At that point cash (currency) is king - it becomes way overvalued relative to the value of assets. (you can buy a house for $50K when it used to cost $200K)
At this point the banks are usually at or near insolvency, so they are in no position to make loans, and increase the amount of money in circulation.
The only entity that is capable of making loans is the Fed, through recapitalizing the banks by QE. So, given our current financial framework (fractional banking, fiat money, etc.) the Fed is actually doing the right thing. Without it’s intervention we would be in a much deeper depression. (Again, THAT’S GIVEN OUR CURRENT FINANCIAL FRAMEWORK. Whether or not this framework is good or bad, that’s a separate issue.) So I’m not that keen on piling on Bernanke - he’s got to deal with the framework he’s got, and given that, I don’t think he’s doing a bad job. I do believe though that once things have restabilized, it would be in our interest to revisit the whole framework (the Fed, fractional banking, gold, etc). But that takes political will - something in short supply.
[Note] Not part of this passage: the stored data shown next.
theorem pvA_eq_model (rest_list : List String) (dictionary : List (String × List String)) :
    find_regions_for_restaurants rest_list dictionary = pvModel rest_list dictionary := by
  show (((PySem.Set.ofList rest_list).foldl
        (fun (d : PySem.Dict String (PySem.Dict (Option String) (List (List String)))) (x : String) =>
          d.insert x (PySem.Dict.ofList [((none : Option String), ([] : List (List String)))]))
        PySem.Dict.empty).items.foldl
      (fun (d : PySem.Dict String (PySem.Dict (Option String) (List (List String))))
           (kv : String × PySem.Dict (Option String) (List (List String))) =>
        d.insert kv.1 ((PySem.Str.split₀ kv.1).foldl
        (fun cur word => (PySem.Dict.ofList dictionary).items.foldl
          (fun (cur : PySem.Dict (Option String) (List (List String))) (kv1 : String × List String) =>
            kv1.2.foldl (fun cur city => pvAStep word cur (kv1.1, city)) cur) cur)
        kv.2))
      ((PySem.Set.ofList rest_list).foldl
        (fun (d : PySem.Dict String (PySem.Dict (Option String) (List (List String)))) (x : String) =>
          d.insert x (PySem.Dict.ofList [((none : Option String), ([] : List (List String)))]))
        PySem.Dict.empty)).items.map
      (fun (p : String × PySem.Dict (Option String) (List (List String))) => (p.1, p.2.items))
    = pvModel rest_list dictionary
  have hinit : ((PySem.Set.ofList rest_list).foldl
      (fun (d : PySem.Dict String (PySem.Dict (Option String) (List (List String)))) (x : String) =>
        d.insert x (PySem.Dict.ofList [((none : Option String), ([] : List (List String)))]))
      PySem.Dict.empty).items
      = (PySem.Set.ofList rest_list).map
          (fun x => (x, PySem.Dict.ofList [((none : Option String), ([] : List (List String)))])) :=
    pvFoldInsertMap _ (PySem.Set.nodup_ofList _) _
  have hover := pvItems_overwrite
    (fun key v => (PySem.Str.split₀ key).foldl
      (fun cur word => (PySem.Dict.ofList dictionary).items.foldl
        (fun (cur : PySem.Dict (Option String) (List (List String))) (kv1 : String × List String) =>
          kv1.2.foldl (fun cur city => pvAStep word cur (kv1.1, city)) cur) cur) v)
    (((PySem.Set.ofList rest_list).foldl
        (fun (d : PySem.Dict String (PySem.Dict (Option String) (List (List String)))) (x : String) =>
          d.insert x (PySem.Dict.ofList [((none : Option String), ([] : List (List String)))]))
        PySem.Dict.empty).items)
    []
    ((PySem.Set.ofList rest_list).foldl
        (fun (d : PySem.Dict String (PySem.Dict (Option String) (List (List String)))) (x : String) =>
          d.insert x (PySem.Dict.ofList [((none : Option String), ([] : List (List String)))]))
        PySem.Dict.empty)
    (by simp)
    (by rw [hinit]
        simp only [List.nil_append, List.map_map]
        rw [show (Prod.fst ∘ fun (x : String) => (x, PySem.Dict.ofList [((none : Option String), ([] : List (List String)))])) = id from rfl, List.map_id]
        exact PySem.Set.nodup_ofList _)
  rw [hover, hinit, List.nil_append, List.map_map, List.map_map]
  unfold pvModel
  apply List.map_congr_left
  intro x _
  simp only [Function.comp]
  have hconv : (fun cur word => (PySem.Dict.ofList dictionary).items.foldl
      (fun (cur : PySem.Dict (Option String) (List (List String))) (kv1 : String × List String) =>
        kv1.2.foldl (fun cur city => pvAStep word cur (kv1.1, city)) cur) cur)
      = (fun (cur : PySem.Dict (Option String) (List (List String))) (word : String) =>
          (pvFlat dictionary).foldl (pvAStep word) cur) :=
    funext (fun cur => funext (fun word => pvFoldlFlat (pvAStep word) _ cur))
  rw [hconv, pvWordsFold (pvFlat dictionary) (PySem.Str.split₀ x)]
-- pv_equiv track=rewrite | github.com/madness007/algorithms-github | 2_LucasRow.py | rowLucas
-- ===== SOURCE A (Python) =====
-- def rowLucas(max):
--     __lucas = [2, 1]
--     __x = 1
--     __value = 0
--     while __lucas[__x] < max:
--         if __lucas[__x] % 2 == 1:
--             __value += __lucas[__x]
--         __x += 1
--         __lucas.append(__lucas[__x - 1] + __lucas[__x - 2])
--     return __value
-- ===== SOURCE B (Python) =====
-- def rowLucas(max):
--     # Generate only the odd Lucas numbers directly: they occur at indices
--     # n % 3 in {1, 2}, i.e. in consecutive pairs (p, q) = (L_{3k+1}, L_{3k+2})
--     # starting at (1, 3), with the pair recurrence (p, q) -> (p + 2q, 2p + 3q).
--     # No parity test is needed and only a third of the terms are visited.
--     total = 0
--     p, q = 1, 3
--     while p < max:
--         total += p
--         if q < max:
--             total += q
--         p, q = p + 2 * q, 2 * p + 3 * q
--     return total
-- ===== Notes on version B (the rewrite author's own statement) =====
-- stated objective: alternative
-- what changed: Instead of generating every Lucas number in a growing list and parity-testing each, B iterates the pair recurrence (p,q)->(p+2q,2p+3q) over the odd Lucas numbers only (indices 1,2 mod 3), summing them with no parity test and a third of the iterations.
import Mathlib
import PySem

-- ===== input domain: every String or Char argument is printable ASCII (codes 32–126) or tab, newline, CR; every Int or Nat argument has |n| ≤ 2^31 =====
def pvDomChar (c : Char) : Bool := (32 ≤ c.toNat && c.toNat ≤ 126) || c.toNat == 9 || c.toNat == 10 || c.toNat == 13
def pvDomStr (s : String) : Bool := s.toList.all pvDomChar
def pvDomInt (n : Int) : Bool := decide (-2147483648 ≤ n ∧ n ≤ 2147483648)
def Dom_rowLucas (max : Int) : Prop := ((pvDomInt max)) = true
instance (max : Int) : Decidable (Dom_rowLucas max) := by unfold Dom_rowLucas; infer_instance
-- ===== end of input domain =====

-- B generates only the odd Lucas numbers via the pair recurrence (p,q) -> (p+2q, 2p+3q),
-- so no history list and no parity test (alternative algorithm).

-- ===== PORT A =====
-- A's loop state: the whole list __lucas, the index __x, the accumulator __value.
-- All Python list indexing in A is in range (x = len(lucas)-1 throughout), so List.getD is exact here.
-- The Nat fuel is only a totality guard: the tested entry starts at 1 and grows by
-- at least 1 each round, so the loop makes fewer than max.toNat + 1 iterations.
def rowLucasLoop (max : Int) : Nat → List Int → Nat → Int → Int
  | 0, _, _, value => value
  | fuel + 1, lucas, x, value =>
    if lucas.getD x 0 < max then
      -- while body: maybe add lucas[x]; x += 1; append lucas[x-1] + lucas[x-2] (= old lucas[x] + lucas[x-1])
      rowLucasLoop max fuel (lucas ++ [lucas.getD x 0 + lucas.getD (x - 1) 0]) (x + 1)
        (if lucas.getD x 0 % 2 == 1 then value + lucas.getD x 0 else value)
    else value

def rowLucas (max : Int) : Int :=
  rowLucasLoop max (max.toNat + 1) [2, 1] 1 0

-- ===== PORT B =====
-- B's loop state: the current odd pair (p, q) and the running total.  Same fuel bound;
-- p grows by at least 2 each iteration, so the fuel never runs out.
def rowLucasAltLoop (max : Int) : Nat → Int → Int → Int → Int
  | 0, _, _, total => total
  | fuel + 1, p, q, total =>
    if p < max then
      rowLucasAltLoop max fuel (p + 2 * q) (2 * p + 3 * q)
        ((total + p) + (if q < max then q else 0))
    else total

def rowLucas_alt (max : Int) : Int :=
  rowLucasAltLoop max (max.toNat + 1) 1 3 0

-- ===== PRECONDITION & SPEC =====
def Spec_rowLucas (max : Int) (out : Int) : Prop := out = rowLucas_alt max
instance (max : Int) (out : Int) : Decidable (Spec_rowLucas max out) := by unfold Spec_rowLucas; infer_instance

-- ===== CLAIM (what is proved, stated in full; the proofs are below) =====
def Claim_equal_rowLucas : Prop := ∀ (max : Int), Dom_rowLucas max → Spec_rowLucas max (rowLucas max)

-- ===== LEMMAS AND PROOFS =====

-- Proof-only intermediate: A's loop with its list collapsed to the last two entries (a, b).
def rowLucasScalar (max : Int) : Nat → Int → Int → Int → Int
  | 0, _, _, value => value
  | fuel + 1, a, b, value =>
    if b < max then
      rowLucasScalar max fuel b (a + b) (if b % 2 == 1 then value + b else value)
    else value

-- A's loop reads the list only at its last two positions; those are the scalars (a, b).
lemma rowLucasLoop_eq_scalar (max : Int) (fuel : Nat) :
    ∀ (lucas : List Int) (x : Nat) (value : Int), x + 1 = lucas.length →
      rowLucasLoop max fuel lucas x value
        = rowLucasScalar max fuel (lucas.getD (x - 1) 0) (lucas.getD x 0) value := by
  induction fuel with
  | zero => intro lucas x value _; rfl
  | succ fuel ih =>
    intro lucas x value hx
    rw [rowLucasLoop, rowLucasScalar]
    by_cases h : lucas.getD x 0 < max
    · rw [if_pos h, if_pos h]
      have hlt : x < lucas.length := by omega
      have e1 : (lucas ++ [lucas.getD x 0 + lucas.getD (x - 1) 0]).getD (x + 1) 0
          = lucas.getD x 0 + lucas.getD (x - 1) 0 := by
        simp [List.getD, ← hx]
      have e0 : (lucas ++ [lucas.getD x 0 + lucas.getD (x - 1) 0]).getD (x + 1 - 1) 0
          = lucas.getD x 0 := by
        simp [List.getD, List.getElem?_append_left hlt]
      rw [ih _ _ _ (by simp [← hx]), e0, e1, Int.add_comm]
    · rw [if_neg h, if_neg h]

lemma scalar_stop (max : Int) (fuel : Nat) (a b v : Int) (h : ¬ b < max) :
    rowLucasScalar max fuel a b v = v := by
  cases fuel with
  | zero => rfl
  | succ f => rw [rowLucasScalar, if_neg h]

lemma alt_stop (max : Int) (fuel : Nat) (p q t : Int) (h : ¬ p < max) :
    rowLucasAltLoop max fuel p q t = t := by
  cases fuel with
  | zero => rfl
  | succ f => rw [rowLucasAltLoop, if_neg h]

-- Core bridge: three steps of the scalar loop (odd, odd, even term) = one step of the pair
-- loop, under the invariant (a even, b odd, both ≥ 1), for any two sufficient fuels.
lemma scalar_eq_alt (max : Int) :
    ∀ (n : Nat) (a b t : Int), a % 2 = 0 → b % 2 = 1 → 1 ≤ a → 1 ≤ b →
      (max - b).toNat ≤ n →
      ∀ (f1 f2 : Nat), max ≤ b + f1 → max ≤ b + f2 →
        rowLucasScalar max f1 a b t = rowLucasAltLoop max f2 b (a + b) t := by
  intro n
  induction n with
  | zero =>
    intro a b t _ _ _ _ hn f1 f2 _ _
    have hb : ¬ b < max := by omega
    rw [scalar_stop max f1 a b t hb, alt_stop max f2 b (a + b) t hb]
  | succ n ih =>
    intro a b t hae hbo ha hb hn f1 f2 hf1 hf2
    by_cases h1 : b < max
    · -- at least one iteration on each side
      have hbo' : (b % 2 == 1) = true := by simp [hbo]
      obtain ⟨f1', rfl⟩ : ∃ f, f1 = f + 1 := ⟨f1 - 1, by omega⟩
      obtain ⟨f2', rfl⟩ : ∃ f, f2 = f + 1 := ⟨f2 - 1, by omega⟩
      rw [rowLucasScalar, if_pos h1, hbo', if_pos rfl,
          rowLucasAltLoop, if_pos h1]
      by_cases h2 : a + b < max
      · -- scalar step 2 adds the odd term a + b
        obtain ⟨f1'', rfl⟩ : ∃ f, f1' = f + 1 := ⟨f1' - 1, by omega⟩
        have habo : ((a + b) % 2 == 1) = true := by
          have : (a + b) % 2 = 1 := by omega
          simp [this]
        rw [rowLucasScalar, if_pos h2, habo, if_pos rfl, if_pos h2]
        by_cases h3 : b + (a + b) < max
        · -- scalar step 3: even term a + 2b, no add; recurse as the next pair
          obtain ⟨f1''', rfl⟩ : ∃ f, f1'' = f + 1 := ⟨f1'' - 1, by omega⟩
          have habe : ((b + (a + b)) % 2 == 1) = false := by
            have : (b + (a + b)) % 2 = 0 := by omega
            simp [this]
          rw [rowLucasScalar, if_pos h3, habe,
              show b + 2 * (a + b) = (a + b) + (b + (a + b)) by ring,
              show 2 * b + 3 * (a + b) = (b + (a + b)) + ((a + b) + (b + (a + b))) by ring]
          exact ih (b + (a + b)) ((a + b) + (b + (a + b))) (t + b + (a + b))
            (by omega) (by omega) (by omega) (by omega) (by omega)
            f1''' f2' (by omega) (by omega)
        · -- scalar stops at the even term; the pair loop's next p = 2a+3b ≥ a+2b ≥ max
          rw [scalar_stop max f1'' (a + b) (b + (a + b)) (t + b + (a + b)) h3,
              alt_stop max f2' (b + 2 * (a + b)) (2 * b + 3 * (a + b)) _ (by omega)]
      · -- only b is below max; both sides stop after adding b
        rw [scalar_stop max f1' b (a + b) (t + b) h2,
            alt_stop max f2' (b + 2 * (a + b)) (2 * b + 3 * (a + b)) _ (by omega),
            if_neg h2, add_zero]
    · rw [scalar_stop max f1 a b t h1, alt_stop max f2 b (a + b) t h1]

-- ===== VERDICT (by name: the statement is the Claim_ definition above) =====
theorem rowLucas_spec : Claim_equal_rowLucas := by
  intro max _
  show rowLucas max = rowLucas_alt max
  unfold rowLucas rowLucas_alt
  rw [rowLucasLoop_eq_scalar max _ [2, 1] 1 0 rfl]
  show rowLucasScalar max (max.toNat + 1) 2 1 0 = rowLucasAltLoop max (max.toNat + 1) 1 3 0
  have h3 : (3 : Int) = 2 + 1 := by norm_num
  rw [h3]
  exact scalar_eq_alt max (max - 1).toNat 2 1 0 (by norm_num) (by norm_num)
    (by norm_num) (by norm_num) (by omega) _ _ (by omega) (by omega)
What the fed has done, however has proven to not have worked too well. Most of the QE money that the banks got has ended up back in the Fed as excess reserves. In other words, the banks haven’t lent that money. (At one point I thought a better solution would have been to give the QE money directly to the people that had lost asset value (rather than the banks). But the moral hazard that would have created would have been immense.)
The question then is why aren’t the banks lending? I believe a key contributing factor has been that regulators have gone from one extreme to another. Whereas five or six years ago all you had to do is fog a mirror to get a loan, today you have to walk on water (although there’s been some relaxation lately). So even though you might have a ton of money to lend (and the banks actually do), the rules are such that few people or entities “qualify”.
I believe another factor holding down the demand for loans is the demonization of businesses and success by the Obama administration. Given their war on profits, hostile regulations by the thousands, and unending uncertainties, who in their right mind is going to risk his time and money in such a business climate?
So to make your poker game more like the real economy you have to add a few of these details.
Just call it counterfeiting. That’s easy enough to understand.
A good thing about gold as currency is its density, which outs schemes like that. Kings used to water down the precious metal, along with what we call “coin clipping,” which us exactly what it sounds like. No matter, though. They simply decreed that you accept it at previous value. Isn’t it great how manmade law can trump economic law by fiat?
But the federal government is too big to fail.
I have found that when attempting communication with a liberal I need to use the KISS principle (Keep It Simple Stupid). When they hear a term like “fractional banking” their eyes glaze over.